BRASÍLIA – Destinado a sensibilizar os candidatos, o relatório divulgado ontem pela Anistia Internacional sobre o desrespeito aos direitos humanos no Brasil alerta para uma evidência que nunca deveríamos esquecer: somos uma subnação. Isso porque somos subcidadãos.
O texto reúne uma coleção de casos horripilantes, mostrando até onde vai a selvageria humana. Não é preciso cruzar o oceano Atlântico e ir à Bósnia: nossa produção local é fartíssima. Basta lembrar apenas um fato que serve como símbolo da insanidade e da violência.
Em 18 de junho de 1984, foram encontrados corpos de três crianças em frente a uma igreja no Rio. Os assassinos tiveram uma sórdida preocupação estética, aproveitando o cenário composto pela fachada da igreja: os corpos foram dispostos em forma de cruz.
Vamos ser justos: houve avanços no Brasil.
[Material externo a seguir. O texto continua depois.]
-- pv_equiv track=rewrite | github.com/richardslab/EXWAS_pipeline | python_scripts/python_helpers/vep_helpers/parse_vep.py | __parse_polyphen2_hdiv
-- ===== SOURCE A (Python) =====
-- def __parse_polyphen2_hdiv(consequence,consequence_elem,POLYPHEN2_HDIV_ORDER):
--   p2hdiv_order = [x.upper().strip() for x in consequence_elem[1].split(",")]
--   p2hdiv_order = [x for x in p2hdiv_order if x!='.']
--   if len(p2hdiv_order) == 0:
--     return None
--   assert(
--     all(
--       [x in POLYPHEN2_HDIV_ORDER for x in p2hdiv_order]
--     )
--   ),f"invalid Polyphen2 HDIV results {consequence}"
--
--   # the first occurence is the most severe
--   for i in POLYPHEN2_HDIV_ORDER:
--     if i in p2hdiv_order:
--       return i
--   assert False
-- ===== SOURCE B (Python) =====
-- def __parse_polyphen2_hdiv(consequence, consequence_elem, POLYPHEN2_HDIV_ORDER):
--   p2hdiv_order = [x.upper().strip() for x in consequence_elem[1].split(",")]
--   p2hdiv_order = [x for x in p2hdiv_order if x != '.']
--   if not p2hdiv_order:
--     return None
--   assert all(x in POLYPHEN2_HDIV_ORDER for x in p2hdiv_order), f"invalid Polyphen2 HDIV results {consequence}"
--   # rank each observed token by its priority index and take the most severe
--   return min(p2hdiv_order, key=POLYPHEN2_HDIV_ORDER.index)
-- ===== Notes on version B (the rewrite author's own statement) =====
-- stated objective: idiomatic
-- what changed: Selection is driven by the data instead of the priority table: B takes min over the parsed tokens keyed by POLYPHEN2_HDIV_ORDER.index, where A scans POLYPHEN2_HDIV_ORDER and returns the first entry contained in the token list.
import Mathlib
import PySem

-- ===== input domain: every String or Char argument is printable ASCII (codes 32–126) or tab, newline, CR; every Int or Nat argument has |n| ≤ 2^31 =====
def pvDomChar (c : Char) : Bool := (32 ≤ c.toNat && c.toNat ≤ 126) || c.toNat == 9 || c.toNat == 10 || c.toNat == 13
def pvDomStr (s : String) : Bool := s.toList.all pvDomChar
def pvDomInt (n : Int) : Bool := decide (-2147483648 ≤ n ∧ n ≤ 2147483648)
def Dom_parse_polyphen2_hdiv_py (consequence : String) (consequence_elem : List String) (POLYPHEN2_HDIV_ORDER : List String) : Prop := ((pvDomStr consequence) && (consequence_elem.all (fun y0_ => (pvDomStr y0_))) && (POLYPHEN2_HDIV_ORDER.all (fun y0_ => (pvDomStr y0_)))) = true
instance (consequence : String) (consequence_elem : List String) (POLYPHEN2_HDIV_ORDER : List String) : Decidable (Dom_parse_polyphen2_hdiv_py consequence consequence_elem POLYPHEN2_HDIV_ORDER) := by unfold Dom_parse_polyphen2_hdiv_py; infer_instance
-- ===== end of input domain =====

-- B selects the most severe token by ranking the parsed tokens with an index lookup
-- (min over the data) instead of scanning the priority table for the first member (A);
-- objective: idiomatic, same cost.

-- shared parse (identical lines in both Pythons):
-- [x.upper().strip() for x in e1.split(",")] filtered of '.'
def pvTokens (e1 : String) : List String :=
  ((((PySem.Str.split? e1 ",").getD []).map (fun x => PySem.Str.strip (PySem.Str.upper x))).filter
    (fun x => x ≠ "."))

-- ===== PORT A =====
def parse_polyphen2_hdiv_py (consequence : String) (consequence_elem : List String) (POLYPHEN2_HDIV_ORDER : List String) : Option String :=
  match PySem.List.pyGet? consequence_elem 1 with
  | none => none   -- IndexError: excluded by Pre_
  | some e1 =>
    let p2hdiv_order := pvTokens e1
    if p2hdiv_order.length = 0 then none
    else if p2hdiv_order.all (fun x => POLYPHEN2_HDIV_ORDER.contains x) then
      -- for i in POLYPHEN2_HDIV_ORDER: if i in p2hdiv_order: return i
      match POLYPHEN2_HDIV_ORDER.find? (fun i => p2hdiv_order.contains i) with
      | some i => some i
      | none => none   -- assert False: unreachable under the membership check
    else none          -- AssertionError: excluded by Pre_

-- ===== PORT B =====
-- POLYPHEN2_HDIV_ORDER.index t (total under the assert; default irrelevant there)
def pvIdx (order : List String) (t : String) : Nat :=
  (PySem.List.index? order t).getD 0

def parse_polyphen2_hdiv_py_alt (consequence : String) (consequence_elem : List String) (POLYPHEN2_HDIV_ORDER : List String) : Option String :=
  match PySem.List.pyGet? consequence_elem 1 with
  | none => none   -- IndexError: excluded by Pre_
  | some e1 =>
    match pvTokens e1 with
    | [] => none
    | h :: rest =>
      if (h :: rest).all (fun x => POLYPHEN2_HDIV_ORDER.contains x) then
        -- min(p2hdiv_order, key=POLYPHEN2_HDIV_ORDER.index): first-minimal by rank
        some (rest.foldl
          (fun b t => if pvIdx POLYPHEN2_HDIV_ORDER t < pvIdx POLYPHEN2_HDIV_ORDER b then t else b) h)
      else none      -- AssertionError: excluded by Pre_

-- ===== PRECONDITION & SPEC =====
-- Pre_ excludes exactly the inputs where A raises: a consequence_elem without a
-- second field (IndexError) and parsed tokens outside POLYPHEN2_HDIV_ORDER (AssertionError).
def Pre_parse_polyphen2_hdiv_py (consequence : String) (consequence_elem : List String) (POLYPHEN2_HDIV_ORDER : List String) : Prop :=
  2 ≤ consequence_elem.length ∧
    ∀ t ∈ pvTokens (consequence_elem.getD 1 ""), t ∈ POLYPHEN2_HDIV_ORDER
instance (consequence : String) (consequence_elem : List String) (POLYPHEN2_HDIV_ORDER : List String) : Decidable (Pre_parse_polyphen2_hdiv_py consequence consequence_elem POLYPHEN2_HDIV_ORDER) := by unfold Pre_parse_polyphen2_hdiv_py; infer_instance

def pvWitness_parse_polyphen2_hdiv_py : String × List String × List String :=
  ("c", ["x", "benign, Probably_damaging ,."], ["PROBABLY_DAMAGING", "POSSIBLY_DAMAGING", "BENIGN"])

def Spec_parse_polyphen2_hdiv_py (consequence : String) (consequence_elem : List String) (POLYPHEN2_HDIV_ORDER : List String) (out : Option String) : Prop := out = parse_polyphen2_hdiv_py_alt consequence consequence_elem POLYPHEN2_HDIV_ORDER
instance (consequence : String) (consequence_elem : List String) (POLYPHEN2_HDIV_ORDER : List String) (out : Option String) : Decidable (Spec_parse_polyphen2_hdiv_py consequence consequence_elem POLYPHEN2_HDIV_ORDER out) := by unfold Spec_parse_polyphen2_hdiv_py; infer_instance

-- ===== CLAIM (what is proved, stated in full; the proofs are below) =====
def Claim_equal_parse_polyphen2_hdiv_py : Prop := ∀ (consequence : String) (consequence_elem : List String) (POLYPHEN2_HDIV_ORDER : List String), Dom_parse_polyphen2_hdiv_py consequence consequence_elem POLYPHEN2_HDIV_ORDER → Pre_parse_polyphen2_hdiv_py consequence consequence_elem POLYPHEN2_HDIV_ORDER → Spec_parse_polyphen2_hdiv_py consequence consequence_elem POLYPHEN2_HDIV_ORDER (parse_polyphen2_hdiv_py consequence consequence_elem POLYPHEN2_HDIV_ORDER)

-- ===== LEMMAS AND PROOFS =====

-- find? returns the element at the first index satisfying p
theorem find?_eq_getElem {α : Type} (p : α → Bool) (l : List α) (k : Nat) (hk : k < l.length)
    (hpk : p (l.get ⟨k, hk⟩) = true)
    (hlt : ∀ j (hj : j < l.length), j < k → p (l.get ⟨j, hj⟩) = false) :
    l.find? p = some (l.get ⟨k, hk⟩) := by
  induction l generalizing k with
  | nil => simp at hk
  | cons a l ih =>
    cases k with
    | zero =>
      have hpa : p a = true := hpk
      simp [List.find?, hpa]
    | succ k =>
      have h0 : p a = false := hlt 0 (by simp) (Nat.succ_pos _)
      simp only [List.find?, h0]
      exact ih k (Nat.lt_of_succ_lt_succ hk) hpk
        (fun j hj hjk => hlt (j + 1) (Nat.succ_lt_succ hj) (Nat.succ_lt_succ hjk))

theorem foldl_best_mem (order : List String) (h : String) (rest : List String) :
    rest.foldl (fun b t => if pvIdx order t < pvIdx order b then t else b) h ∈ h :: rest := by
  induction rest generalizing h with
  | nil => simp
  | cons t rest ih =>
    simp only [List.foldl_cons]
    split_ifs with hc
    · rcases List.mem_cons.mp (ih t) with h2 | h2 <;> simp [h2]
    · rcases List.mem_cons.mp (ih h) with h2 | h2 <;> simp [h2]

theorem foldl_best_min (order : List String) (h : String) (rest : List String) :
    ∀ t ∈ h :: rest,
      pvIdx order (rest.foldl (fun b t => if pvIdx order t < pvIdx order b then t else b) h)
        ≤ pvIdx order t := by
  induction rest generalizing h with
  | nil => intro t ht; simp at ht; simp [ht]
  | cons u rest ih =>
    intro t ht
    simp only [List.foldl_cons]
    split_ifs with hc
    · rcases List.mem_cons.mp ht with heq | ht'
      · rw [heq]; exact le_trans (ih u u (by simp)) (le_of_lt hc)
      · exact ih u t ht'
    · rcases List.mem_cons.mp ht with heq | ht'
      · rw [heq]; exact ih h h (by simp)
      · rcases List.mem_cons.mp ht' with heq | ht''
        · rw [heq]; exact le_trans (ih h h (by simp)) (le_of_not_gt hc)
        · exact ih h t (by simp [ht''])

-- main bridge: the first member of `order` found in ts equals the min-by-index of ts
theorem find?_eq_best (order : List String) (h : String) (rest : List String)
    (hall : ∀ t ∈ h :: rest, t ∈ order) :
    order.find? (fun i => (h :: rest).contains i) =
      some (rest.foldl (fun b t => if pvIdx order t < pvIdx order b then t else b) h) := by
  have hbmem := foldl_best_mem order h rest
  have hbmin := foldl_best_min order h rest
  set b := rest.foldl (fun b t => if pvIdx order t < pvIdx order b then t else b) h with hb
  have hbord : b ∈ order := hall b hbmem
  obtain ⟨k, hik⟩ : ∃ k, PySem.List.index? order b = some k :=
    Option.isSome_iff_exists.mp ((PySem.List.index?_isSome_iff (xs := order) (v := b)).mpr hbord)
  obtain ⟨hk, hkb, hkfirst⟩ := PySem.List.getElem_of_index?_eq_some hik
  have hidxb : pvIdx order b = k := by unfold pvIdx; rw [hik]; rfl
  have hres := find?_eq_getElem (fun i => (h :: rest).contains i) order k hk
    (by
      simp only [List.get_eq_getElem, hkb]
      simpa using hbmem)
    (by
      intro j hj hjk
      simp only [List.get_eq_getElem]
      by_contra hcon
      have hctrue : (h :: rest).contains order[j] = true :=
        by
        cases hcb : (h :: rest).contains order[j] with
        | true => rfl
        | false => exact absurd hcb hcon
      have hmem : order[j] ∈ h :: rest := by simpa using hctrue
      have hle : pvIdx order b ≤ pvIdx order order[j] := hbmin order[j] hmem
      obtain ⟨m, him⟩ : ∃ m, PySem.List.index? order (order[j]) = some m :=
        Option.isSome_iff_exists.mp
          ((PySem.List.index?_isSome_iff (xs := order) (v := order[j])).mpr (List.getElem_mem hj))
      obtain ⟨hm, hmb, hmfirst⟩ := PySem.List.getElem_of_index?_eq_some him
      have hmj : m ≤ j := by
        by_contra hgt
        exact hmfirst j (by omega) rfl
      have hidxj : pvIdx order order[j] = m := by unfold pvIdx; rw [him]; rfl
      omega)
  rw [hres]
  simp only [List.get_eq_getElem, hkb]

theorem parse_eq (consequence : String) (consequence_elem : List String)
    (order : List String)
    (hpre : Pre_parse_polyphen2_hdiv_py consequence consequence_elem order) :
    parse_polyphen2_hdiv_py consequence consequence_elem order =
      parse_polyphen2_hdiv_py_alt consequence consequence_elem order := by
  obtain ⟨hlen, hall⟩ := hpre
  have hget : PySem.List.pyGet? consequence_elem 1 = some (consequence_elem.getD 1 "") := by
    have h1 : 1 < consequence_elem.length := by omega
    rw [show (1 : Int) = ((1 : Nat) : Int) by rfl, PySem.List.pyGet?_natCast]
    simp [List.getD, List.getElem?_eq_getElem h1]
  unfold parse_polyphen2_hdiv_py parse_polyphen2_hdiv_py_alt
  rw [hget]
  simp only
  cases hts : pvTokens (consequence_elem.getD 1 "") with
  | nil => simp
  | cons h rest =>
    rw [hts] at hall
    have hallb : (h :: rest).all (fun x => order.contains x) = true := by
      simp only [List.all_eq_true]
      intro x hx
      exact List.elem_eq_true_of_mem (hall x hx)
    simp only [List.length_cons, hallb, if_pos, Nat.succ_ne_zero]
    rw [find?_eq_best order h rest hall]
    simp

-- ===== VERDICT (by name: the statement is the Claim_ definition above) =====
theorem parse_polyphen2_hdiv_py_spec : Claim_equal_parse_polyphen2_hdiv_py := by
  intro consequence consequence_elem order _ hpre
  exact parse_eq consequence consequence_elem order hpre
A cada ano, mais pessoas se articulam para enfrentar a barbárie. São investigações feitas dentro e fora do governo, passando pelo Legistivo e pelo Judiciário. Obtiveram-se conquistas, mas a regra ainda é a impunidade.
O Brasil sofre, hoje, de um insólito desvio. Denúncias de corrupção conseguem sensibilizar muitíssimo mais do que o massacre diário contra os excluídos. A tortura e os maus-tratos prosseguem nas delegacias; as prisões se converteram em depósitos humanos; em certos Estados, o linchamento virou rotina; os grupos de extermímio ganharam status de polícia paralela.
Sempre de olho em temas que sensibilizem a opinião pública, os candidatos acabam por refletir e, assim, reforçar esse desvio. Raros são os candidatos a governador que colocam no topo de suas prioridades os direitos humanos. Isso porque boa parte da população supõe que direito humano de pobre é "direito de bandido".
O essencial é o seguinte: um governante terá feito muito pouco –ou quase nada– se, em seu mandato, não tirar o Brasil da categoria de subnação. Se não o fizer, teremos dado um subvoto de subcidadãos.